- Supplied records:
[Start of section]
-- pv_equiv track=rewrite | github.com/katiejones404/2026-NVIDIA-MIT-iQuHack | team-submissions/.ipynb_checkpoints/symValidator-checkpoint.py | dihedral_orbit
-- ===== SOURCE A (Python) =====
-- def dihedral_orbit(s):
--     #the 'shape' is a 1D sequence, so we can't use  rotations
--     s = list(s)
--     ops = [
--         lambda x: x,
--         lambda x: [-a for a in x],             # flip
--         lambda x: list(reversed(x)),           # reverse
--         lambda x: [-a for a in reversed(x)]    # flip+reverse
--     ]
--     return {tuple(op(s)) for op in ops}
-- ===== SOURCE B (Python) =====
-- def dihedral_orbit(s):
--     # Fixpoint closure over the two generators (negate, reverse) with a worklist,
--     # instead of listing the four group elements explicitly.
--     def negate(x):
--         return tuple(-a for a in x)
--
--     def rev(x):
--         return x[::-1]
--
--     start = tuple(s)
--     orbit = {start}
--     work = [start]
--     while work:
--         x = work.pop(0)
--         for g in (negate, rev):
--             y = g(x)
--             if y not in orbit:
--                 orbit.add(y)
--                 work.append(y)
--     return orbit
-- ===== Notes on version B (the rewrite author's own statement) =====
-- stated objective: alternative
-- what changed: B computes the orbit as a worklist fixpoint closure under the two generators negate and reverse, instead of applying a hard-coded list of the four group elements.
import Mathlib
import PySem

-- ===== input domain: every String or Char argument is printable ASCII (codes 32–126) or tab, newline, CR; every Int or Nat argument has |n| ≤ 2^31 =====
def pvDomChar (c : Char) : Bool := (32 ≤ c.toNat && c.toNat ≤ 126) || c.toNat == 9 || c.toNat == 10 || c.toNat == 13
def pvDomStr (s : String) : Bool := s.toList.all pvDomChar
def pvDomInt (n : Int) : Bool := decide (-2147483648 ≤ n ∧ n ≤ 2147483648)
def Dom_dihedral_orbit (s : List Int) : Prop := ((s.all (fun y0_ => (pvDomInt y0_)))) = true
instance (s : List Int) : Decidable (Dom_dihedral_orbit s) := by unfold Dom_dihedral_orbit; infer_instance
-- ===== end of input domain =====

-- B computes the orbit as a worklist fixpoint closure under the two generators
-- negate/reverse instead of applying A's hard-coded list of four transforms (alternative).


-- ===== PORT A =====
-- A applies its four ops in order; the Python set comprehension is PySem.Set.ofList
-- (first occurrences, in order) of the four results.
def dihedral_orbit (s : List Int) : List (List Int) :=
  PySem.Set.ofList
    [s,
     s.map (fun a => -a),
     s.reverse,
     (s.reverse).map (fun a => -a)]

-- ===== PORT B =====
def bNegate (x : List Int) : List Int := x.map (fun a => -a)

def bRev (x : List Int) : List Int := x.reverse

-- Source B's `while work:` loop: pop the front of the worklist, apply both generators,
-- enqueue anything new; the fuel is only a totality guard (the loop pops each orbit
-- element once and the orbit never exceeds 4 elements, so 9 is never exhausted)
def bOrbitLoop : Nat → PySem.Set (List Int) → List (List Int) → PySem.Set (List Int)
  | 0, orbit, _ => orbit
  | _ + 1, orbit, [] => orbit
  | fuel + 1, orbit, x :: work =>
      let y1 := bNegate x
      let orbit1 := PySem.Set.add orbit y1
      let work1 := if PySem.Set.contains orbit y1 then work else work ++ [y1]
      let y2 := bRev x
      let orbit2 := PySem.Set.add orbit1 y2
      let work2 := if PySem.Set.contains orbit1 y2 then work1 else work1 ++ [y2]
      bOrbitLoop fuel orbit2 work2

def dihedral_orbit_alt (s : List Int) : List (List Int) :=
  bOrbitLoop 9 (PySem.Set.ofList [s]) [s]

-- ===== PRECONDITION & SPEC =====
def Spec_dihedral_orbit (s : List Int) (out : List (List Int)) : Prop := out = dihedral_orbit_alt s
instance (s : List Int) (out : List (List Int)) : Decidable (Spec_dihedral_orbit s out) := by unfold Spec_dihedral_orbit; infer_instance

-- ===== CLAIM (what is proved, stated in full; the proofs are below) =====
def Claim_equal_dihedral_orbit : Prop := ∀ (s : List Int), Dom_dihedral_orbit s → Spec_dihedral_orbit s (dihedral_orbit s)

-- ===== LEMMAS AND PROOFS =====

theorem neg_neg_list (x : List Int) : (x.map (fun a => -a)).map (fun a => -a) = x := by
  simp [List.map_map]

-- the closure loop, stated abstractly: if {s, n, r, nr} is closed under the two
-- generators as the dihedral multiplication table says, B's worklist loop returns
-- exactly the first-occurrence dedup of [s, n, r, nr] (A's set-comprehension order)
theorem bOrbitLoop_key (s n r nr : List Int)
    (hfs : bNegate s = n) (hgs : bRev s = r) (hfn : bNegate n = s) (hgn : bRev n = nr)
    (hfr : bNegate r = nr) (hgr : bRev r = s) (hfnr : bNegate nr = r) (hgnr : bRev nr = n) :
    bOrbitLoop 9 (PySem.Set.ofList [s]) [s] = PySem.Set.ofList [s, n, r, nr] := by
  by_cases h1 : n = s
  · have h2 : nr = r := by rw [← hgn, h1, hgs]
    by_cases h3 : r = s <;>
      simp [bOrbitLoop, PySem.Set.ofList, PySem.Set.add, PySem.Set.contains,
        hfs, hgs, hfr, hgr, h1, h2, h3]
  · by_cases h3 : r = s
    · have h2 : nr = n := by rw [← hfr, h3, hfs]
      simp [bOrbitLoop, PySem.Set.ofList, PySem.Set.add, PySem.Set.contains,
        hfs, hgs, hfn, hgn, h1, h2, h3]
    · by_cases h4 : r = n
      · have h2 : nr = s := by rw [← hfr, h4, hfn]
        simp [bOrbitLoop, PySem.Set.ofList, PySem.Set.add, PySem.Set.contains,
          hfs, hgs, hfn, hgn, h1, h2, h4]
      · have d1 : nr ≠ s := fun h => h4 (by rw [← hfnr, h, hfs])
        have d2 : nr ≠ n := fun h => h3 (by rw [← hfnr, h, hfn])
        have d3 : nr ≠ r := fun h => h1 (by rw [← hgnr, h, hgr])
        simp [bOrbitLoop, PySem.Set.ofList, PySem.Set.add, PySem.Set.contains,
          hfs, hgs, hfn, hgn, hfr, hgr, hfnr, hgnr, h1, h3, h4, d1, d2, d3]

theorem dihedral_orbit_eq_alt (s : List Int) : dihedral_orbit s = dihedral_orbit_alt s := by
  unfold dihedral_orbit dihedral_orbit_alt
  refine (bOrbitLoop_key s (s.map (fun a => -a)) s.reverse ((s.reverse).map (fun a => -a))
    rfl rfl ?_ ?_ rfl ?_ ?_ ?_).symm
  · exact neg_neg_list s
  · simp [bRev]
  · simp [bRev]
  · exact neg_neg_list s.reverse
  · simp [bRev]

-- ===== VERDICT (by name: the statement is the Claim_ definition above) =====
theorem dihedral_orbit_spec : Claim_equal_dihedral_orbit := by
  intro s _
  exact dihedral_orbit_eq_alt s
[End of section]
- Work item: A word-for-word copy of the lines above from the one with "-- (first occurrences, in" through the one with "-- element once", inclusive, is the only output wanted.

- Completed task:
-- (first occurrences, in order) of the four results.
def dihedral_orbit (s : List Int) : List (List Int) :=
  PySem.Set.ofList
    [s,
     s.map (fun a => -a),
     s.reverse,
     (s.reverse).map (fun a => -a)]

-- ===== PORT B =====
def bNegate (x : List Int) : List Int := x.map (fun a => -a)

def bRev (x : List Int) : List Int := x.reverse

-- Source B's `while work:` loop: pop the front of the worklist, apply both generators,
-- enqueue anything new; the fuel is only a totality guard (the loop pops each orbit
-- element once and the orbit never exceeds 4 elements, so 9 is never exhausted)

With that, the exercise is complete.